In the entries that follow, the lines from the one with "-- ===== SOURCE A" through the one with "def pvDomChar (c" are the ones to write out, exactly and with both ends included. Nothing else should appear.

□ □ □ □ □

-- pv_equiv track=rewrite | github.com/Emerge-Lab/PufferDrive | pufferlib/ocean/benchmark/trajectory_approximation/trajectory_utils.py | find_valid_segments
-- ===== SOURCE A (Python) =====
-- def find_valid_segments(valid_mask, min_length=10):
--     """
--     Extract continuous valid segments from trajectory.
--
--     Args:
--         valid_mask: Boolean array indicating valid timesteps
--         min_length: Minimum segment length to consider
--     Returns:
--         List of (start_idx, end_idx) tuples
--     """
--     segments = []
--     in_segment = False
--     start = 0
--
--     for i, is_valid in enumerate(valid_mask):
--         if is_valid and not in_segment:
--             start = i
--             in_segment = True
--         elif not is_valid and in_segment:
--             if i - start >= min_length:
--                 segments.append((start, i))
--             in_segment = False
--
--     # Handle segment at end
--     if in_segment and len(valid_mask) - start >= min_length:
--         segments.append((start, len(valid_mask)))
--
--     return segments
-- ===== SOURCE B (Python) =====
-- from itertools import groupby
--
-- def find_valid_segments(valid_mask, min_length=10):
--     segments = []
--     idx = 0
--     for key, grp in groupby(valid_mask, key=bool):
--         n = sum(1 for _ in grp)
--         if key and n >= min_length:
--             segments.append((idx, idx + n))
--         idx += n
--     return segments
-- ===== Notes on version B (the rewrite author's own statement) =====
-- stated objective: idiomatic
-- what changed: Replaces the stateful in_segment flag machine with its elif transition and trailing special-case by a uniform itertools.groupby run-length pass that filters qualifying True runs.
import Mathlib
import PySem

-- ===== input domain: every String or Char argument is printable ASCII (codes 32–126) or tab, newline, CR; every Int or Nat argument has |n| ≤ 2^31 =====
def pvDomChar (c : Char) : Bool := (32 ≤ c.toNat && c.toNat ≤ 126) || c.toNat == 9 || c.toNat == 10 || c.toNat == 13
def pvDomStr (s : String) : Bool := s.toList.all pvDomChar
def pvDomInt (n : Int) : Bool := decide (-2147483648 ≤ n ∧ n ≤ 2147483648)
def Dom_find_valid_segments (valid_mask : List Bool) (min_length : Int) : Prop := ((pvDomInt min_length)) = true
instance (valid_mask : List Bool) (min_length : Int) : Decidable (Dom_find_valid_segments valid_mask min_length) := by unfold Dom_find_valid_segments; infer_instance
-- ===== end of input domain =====

-- B replaces A's stateful in_segment flag machine (with its elif transition and
-- trailing special case) by a uniform groupby run-length pass; same O(n) cost.


-- ===== PORT A =====
-- A's for-loop over enumerate(valid_mask) with state (segments, in_segment, start)
def fvsLoopA (min_length : Int) : List Bool → Int → List (Int × Int) → Bool → Int → List (Int × Int) × Bool × Int
  | [], _, segments, in_segment, start => (segments, in_segment, start)
  | is_valid :: rest, i, segments, in_segment, start =>
    if is_valid && !in_segment then
      fvsLoopA min_length rest (i + 1) segments true i
    else if !is_valid && in_segment then
      fvsLoopA min_length rest (i + 1)
        (if i - start ≥ min_length then segments ++ [(start, i)] else segments) false start
    else
      fvsLoopA min_length rest (i + 1) segments in_segment start

def find_valid_segments (valid_mask : List Bool) (min_length : Int) : List (Int × Int) :=
  match fvsLoopA min_length valid_mask 0 [] false 0 with
  | (segments, in_segment, start) =>
    if in_segment && decide ((valid_mask.length : Int) - start ≥ min_length) then
      segments ++ [(start, (valid_mask.length : Int))]
    else segments

-- ===== PORT B =====
-- itertools.groupby: split the mask into maximal runs (key, run_length)
def fvsRuns : List Bool → List (Bool × Nat)
  | [] => []
  | b :: rest =>
    (b, (rest.takeWhile (· == b)).length + 1) :: fvsRuns (rest.dropWhile (· == b))
  termination_by l => l.length
  decreasing_by
    simpa using Nat.lt_succ_of_le (List.length_dropWhile_le _ _)

-- B's for-loop over the groups, threading the running index
def fvsLoopB (min_length : Int) : List (Bool × Nat) → Int → List (Int × Int) → List (Int × Int)
  | [], _, segs => segs
  | (k, n) :: t, idx, segs =>
    fvsLoopB min_length t (idx + (n : Int))
      (if k && decide ((n : Int) ≥ min_length) then segs ++ [(idx, idx + (n : Int))] else segs)

def find_valid_segments_alt (valid_mask : List Bool) (min_length : Int) : List (Int × Int) :=
  fvsLoopB min_length (fvsRuns valid_mask) 0 []

-- ===== PRECONDITION & SPEC =====
def Spec_find_valid_segments (valid_mask : List Bool) (min_length : Int) (out : List (Int × Int)) : Prop := out = find_valid_segments_alt valid_mask min_length
instance (valid_mask : List Bool) (min_length : Int) (out : List (Int × Int)) : Decidable (Spec_find_valid_segments valid_mask min_length out) := by unfold Spec_find_valid_segments; infer_instance

-- ===== CLAIM (what is proved, stated in full; the proofs are below) =====
def Claim_equal_find_valid_segments : Prop := ∀ (valid_mask : List Bool) (min_length : Int), Dom_find_valid_segments valid_mask min_length → Spec_find_valid_segments valid_mask min_length (find_valid_segments valid_mask min_length)

-- ===== LEMMAS AND PROOFS =====

-- A's trailing "segment at end" check, as a function of the final loop state
def fvsFinish (min_length : Int) (st : List (Int × Int) × Bool × Int) (N : Int) : List (Int × Int) :=
  if st.2.1 && decide (N - st.2.2 ≥ min_length) then st.1 ++ [(st.2.2, N)] else st.1

lemma find_eq_finish (valid_mask : List Bool) (min_length : Int) :
    find_valid_segments valid_mask min_length =
      fvsFinish min_length (fvsLoopA min_length valid_mask 0 [] false 0) (valid_mask.length : Int) := by
  unfold find_valid_segments fvsFinish
  rcases fvsLoopA min_length valid_mask 0 [] false 0 with ⟨segs, ins, st⟩
  rfl

lemma takeWhile_eq_replicate (b : Bool) : ∀ l : List Bool,
    l.takeWhile (· == b) = List.replicate (l.takeWhile (· == b)).length b := by
  intro l
  induction l with
  | nil => rfl
  | cons x xs ih =>
    by_cases hx : x = b
    · subst hx; simp [List.replicate_succ] at *; exact ih
    · simp [hx]

lemma head_dropWhile (b : Bool) : ∀ (l : List Bool) (x : Bool) (xs : List Bool),
    l.dropWhile (· == b) = x :: xs → x ≠ b := by
  intro l
  induction l with
  | nil => intro x xs h; simp at h
  | cons y ys ih =>
    intro x xs h
    by_cases hy : y = b
    · subst hy; simp at h; exact ih _ _ h
    · simp [hy] at h; rw [← h.1]; exact hy

lemma loopA_false_run (ml : Int) (m : Nat) : ∀ (rest : List Bool) (i : Int) segs (start : Int),
    fvsLoopA ml (List.replicate m false ++ rest) i segs false start
      = fvsLoopA ml rest (i + (m : Int)) segs false start := by
  induction m with
  | zero => intro rest i segs start; simp
  | succ k ih =>
    intro rest i segs start
    rw [List.replicate_succ, List.cons_append]
    show fvsLoopA ml (List.replicate k false ++ rest) (i + 1) segs false start = _
    rw [ih]
    congr 1
    push_cast; ring

lemma loopA_true_run (ml : Int) (m : Nat) : ∀ (rest : List Bool) (i : Int) segs (start : Int),
    fvsLoopA ml (List.replicate m true ++ rest) i segs true start
      = fvsLoopA ml rest (i + (m : Int)) segs true start := by
  induction m with
  | zero => intro rest i segs start; simp
  | succ k ih =>
    intro rest i segs start
    rw [List.replicate_succ, List.cons_append]
    show fvsLoopA ml (List.replicate k true ++ rest) (i + 1) segs true start = _
    rw [ih]
    congr 1
    push_cast; ring

-- Decompose a cons mask into its leading run and remainder, with B's group head
lemma runs_decomp (b : Bool) (tl : List Bool) :
    ∃ (m : Nat) (dw : List Bool), tl = List.replicate m b ++ dw ∧
      fvsRuns (b :: tl) = (b, m + 1) :: fvsRuns dw ∧
      (∀ x xs, dw = x :: xs → x ≠ b) := by
  refine ⟨(tl.takeWhile (· == b)).length, tl.dropWhile (· == b), ?_, by simp [fvsRuns], ?_⟩
  · conv_lhs => rw [← List.takeWhile_append_dropWhile (p := (· == b)) (l := tl)]
    rw [← takeWhile_eq_replicate b tl]
  · intro x xs h; exact head_dropWhile b tl x xs h

-- Main invariant: from a not-in-segment state, A's loop (plus the trailing
-- check at absolute end i + |mask|) agrees with B's group loop.
theorem loop_equiv (ml : Int) (mask : List Bool) :
    ∀ (i : Int) (segs : List (Int × Int)) (start : Int),
      fvsFinish ml (fvsLoopA ml mask i segs false start) (i + (mask.length : Int))
        = fvsLoopB ml (fvsRuns mask) i segs := by
  match mask with
  | [] =>
    intro i segs start
    simp [fvsLoopA, fvsLoopB, fvsFinish, fvsRuns]
  | b :: tl =>
    intro i segs start
    obtain ⟨m, dw, htl, hrun, hhd⟩ := runs_decomp b tl
    subst htl
    rw [hrun]
    cases b with
    | false =>
      rw [show fvsLoopA ml (false :: (List.replicate m false ++ dw)) i segs false start
            = fvsLoopA ml (List.replicate m false ++ dw) (i + 1) segs false start from rfl]
      rw [loopA_false_run]
      rw [show fvsLoopB ml ((false, m + 1) :: fvsRuns dw) i segs
            = fvsLoopB ml (fvsRuns dw) (i + ((m + 1 : Nat) : Int)) segs from by
        simp [fvsLoopB]]
      have hN : i + (((false :: (List.replicate m false ++ dw)).length : Nat) : Int)
          = (i + 1 + (m : Int)) + ((dw.length : Nat) : Int) := by
        simp; ring
      have hI : i + ((m + 1 : Nat) : Int) = i + 1 + (m : Int) := by push_cast; ring
      rw [hN, hI]
      exact loop_equiv ml dw (i + 1 + (m : Int)) segs start
    | true =>
      rw [show fvsLoopA ml (true :: (List.replicate m true ++ dw)) i segs false start
            = fvsLoopA ml (List.replicate m true ++ dw) (i + 1) segs true i from rfl]
      rw [loopA_true_run]
      cases hdw : dw with
      | nil =>
        subst hdw
        have hN : i + (((true :: (List.replicate m true ++ ([] : List Bool))).length : Nat) : Int)
            = i + ((m + 1 : Nat) : Int) := by
          push_cast [List.length_cons, List.length_append, List.length_replicate, List.length_nil]; ring
        rw [hN]
        show fvsFinish ml (segs, true, i) (i + ((m + 1 : Nat) : Int)) = _
        simp only [fvsFinish, fvsRuns, fvsLoopB, Bool.true_and]
        rw [show i + ((m + 1 : Nat) : Int) - i = ((m + 1 : Nat) : Int) from by ring]
      | cons x dw2 =>
        have hx : x = false := by
          cases x
          · rfl
          · exact absurd rfl (hhd _ _ hdw)
        subst hx; subst hdw
        rw [show fvsLoopA ml (false :: dw2) (i + 1 + (m : Int)) segs true i
              = fvsLoopA ml dw2 (i + 1 + (m : Int) + 1)
                  (if (i + 1 + (m : Int)) - i ≥ ml then
                     segs ++ [(i, i + 1 + (m : Int))] else segs) false i from rfl]
        obtain ⟨m2, dw3, htl2, hrun2, _⟩ := runs_decomp false dw2
        subst htl2
        rw [loopA_false_run, hrun2]
        have hsegs : (if (i + 1 + (m : Int)) - i ≥ ml then
              segs ++ [(i, i + 1 + (m : Int))] else segs)
            = (if true && decide (((m + 1 : Nat) : Int) ≥ ml) then
                 segs ++ [(i, i + ((m + 1 : Nat) : Int))] else segs) := by
          simp only [Bool.true_and, decide_eq_true_eq]
          rw [show (i + 1 + (m : Int)) - i = ((m + 1 : Nat) : Int) from by push_cast; ring]
          split_ifs with h
          · rw [show i + 1 + (m : Int) = i + ((m + 1 : Nat) : Int) from by push_cast; ring]
          · rfl
        rw [show fvsLoopB ml ((true, m + 1) :: (false, m2 + 1) :: fvsRuns dw3) i segs
              = fvsLoopB ml (fvsRuns dw3) (i + ((m + 1 : Nat) : Int) + ((m2 + 1 : Nat) : Int))
                  (if true && decide (((m + 1 : Nat) : Int) ≥ ml) then
                     segs ++ [(i, i + ((m + 1 : Nat) : Int))] else segs) from by
          simp [fvsLoopB]]
        rw [← hsegs]
        have hN : i + (((true :: (List.replicate m true ++
              false :: (List.replicate m2 false ++ dw3))).length : Nat) : Int)
            = (i + 1 + (m : Int) + 1 + (m2 : Int)) + ((dw3.length : Nat) : Int) := by
          simp; ring
        have hI : i + ((m + 1 : Nat) : Int) + ((m2 + 1 : Nat) : Int)
            = i + 1 + (m : Int) + 1 + (m2 : Int) := by push_cast; ring
        rw [hN, hI]
        exact loop_equiv ml dw3 (i + 1 + (m : Int) + 1 + (m2 : Int))
            (if (i + 1 + (m : Int)) - i ≥ ml then
               segs ++ [(i, i + 1 + (m : Int))] else segs) i
termination_by mask.length
decreasing_by
  · simp [htl]; try omega
  · simp [htl, hdw, htl2]; omega

-- ===== VERDICT (by name: the statement is the Claim_ definition above) =====
theorem find_valid_segments_spec : Claim_equal_find_valid_segments := by
  intro valid_mask min_length _
  unfold Spec_find_valid_segments find_valid_segments_alt
  rw [find_eq_finish]
  have := loop_equiv min_length valid_mask 0 [] 0
  simpa using this
theorem pvCountFold (mn : Int) (vs : List Int) : ∀ (c : List Int),
    (∀ y ∈ c, 0 ≤ y) →
    (∀ v ∈ vs, 0 ≤ v - mn ∧ (v - mn).toNat < c.length) →
    (vs.foldl (fun c v => PySem.List.pySetD c (v - mn) (PySem.List.pyGetD c (v - mn) 0 + 1)) c).length = c.length ∧
    (∀ y ∈ vs.foldl (fun c v => PySem.List.pySetD c (v - mn) (PySem.List.pyGetD c (v - mn) 0 + 1)) c, 0 ≤ y) ∧
    ((vs.foldl (fun c v => PySem.List.pySetD c (v - mn) (PySem.List.pyGetD c (v - mn) 0 + 1)) c).map Int.toNat).sum
      = (c.map Int.toNat).sum + vs.length := by
  induction vs with
  | nil => intro c h1 h2; exact ⟨rfl, h1, by simp⟩
  | cons v vs ih =>
    intro c hnn hvs
    obtain ⟨hv0, hvlt⟩ := hvs v (by simp)
    have hset : PySem.List.pySetD c (v - mn) (PySem.List.pyGetD c (v - mn) 0 + 1)
        = c.set (v - mn).toNat (c.getD (v - mn).toNat 0 + 1) := by
      rw [PySem.List.pySetD_of_nonneg c _ hv0]
      rw [PySem.List.pyGetD_eq_getElem c _ hv0 (by omega), List.getD_eq_getElem c 0 hvlt]
    simp only [List.foldl_cons, hset]
    have hlen := List.length_set (as := c) (i := (v - mn).toNat) (a := c.getD (v - mn).toNat 0 + 1)
    have hnn' : ∀ y ∈ c.set (v - mn).toNat (c.getD (v - mn).toNat 0 + 1), 0 ≤ y := by
      intro y hy
      rcases List.mem_or_eq_of_mem_set hy with h | h
      · exact hnn y h
      · have hmem : c.getD (v - mn).toNat 0 ∈ c := by
          rw [List.getD_eq_getElem c 0 hvlt]; exact List.getElem_mem hvlt
        have := hnn _ hmem
        omega
    obtain ⟨l1, l2, l3⟩ := ih (c.set (v - mn).toNat (c.getD (v - mn).toNat 0 + 1))
      hnn' (by intro w hw; rw [hlen]; exact hvs w (by simp [hw]))
    refine ⟨by rw [l1, hlen], l2, ?_⟩
    have hmem : c.getD (v - mn).toNat 0 ∈ c := by
      rw [List.getD_eq_getElem c 0 hvlt]; exact List.getElem_mem hvlt
    rw [l3, pvSumToNatSet c _ hvlt (hnn _ hmem)]
    simp; omega

def pvMk (a : List Int) (n : Nat) (sv : List Int) :
    List Int × List (List Int) × List (List Int) × Int :=
  (sv ++ List.replicate (n - sv.length) 0,
   a :: (List.range sv.length).map (fun j => sv.take (j + 1) ++ List.replicate (n - (j + 1)) 0),
   [] :: (List.range sv.length).map (fun j => [(j : Int)]),
   (sv.length : Int))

□ □ □ □ □

Written answer:
-- ===== SOURCE A (Python) =====
-- def find_valid_segments(valid_mask, min_length=10):
--     """
--     Extract continuous valid segments from trajectory.
--
--     Args:
--         valid_mask: Boolean array indicating valid timesteps
--         min_length: Minimum segment length to consider
--     Returns:
--         List of (start_idx, end_idx) tuples
--     """
--     segments = []
--     in_segment = False
--     start = 0
--
--     for i, is_valid in enumerate(valid_mask):
--         if is_valid and not in_segment:
--             start = i
--             in_segment = True
--         elif not is_valid and in_segment:
--             if i - start >= min_length:
--                 segments.append((start, i))
--             in_segment = False
--
--     # Handle segment at end
--     if in_segment and len(valid_mask) - start >= min_length:
--         segments.append((start, len(valid_mask)))
--
--     return segments
-- ===== SOURCE B (Python) =====
-- from itertools import groupby
--
-- def find_valid_segments(valid_mask, min_length=10):
--     segments = []
--     idx = 0
--     for key, grp in groupby(valid_mask, key=bool):
--         n = sum(1 for _ in grp)
--         if key and n >= min_length:
--             segments.append((idx, idx + n))
--         idx += n
--     return segments
-- ===== Notes on version B (the rewrite author's own statement) =====
-- stated objective: idiomatic
-- what changed: Replaces the stateful in_segment flag machine with its elif transition and trailing special-case by a uniform itertools.groupby run-length pass that filters qualifying True runs.
import Mathlib
import PySem

-- ===== input domain: every String or Char argument is printable ASCII (codes 32–126) or tab, newline, CR; every Int or Nat argument has |n| ≤ 2^31 =====
def pvDomChar (c : Char) : Bool := (32 ≤ c.toNat && c.toNat ≤ 126) || c.toNat == 9 || c.toNat == 10 || c.toNat == 13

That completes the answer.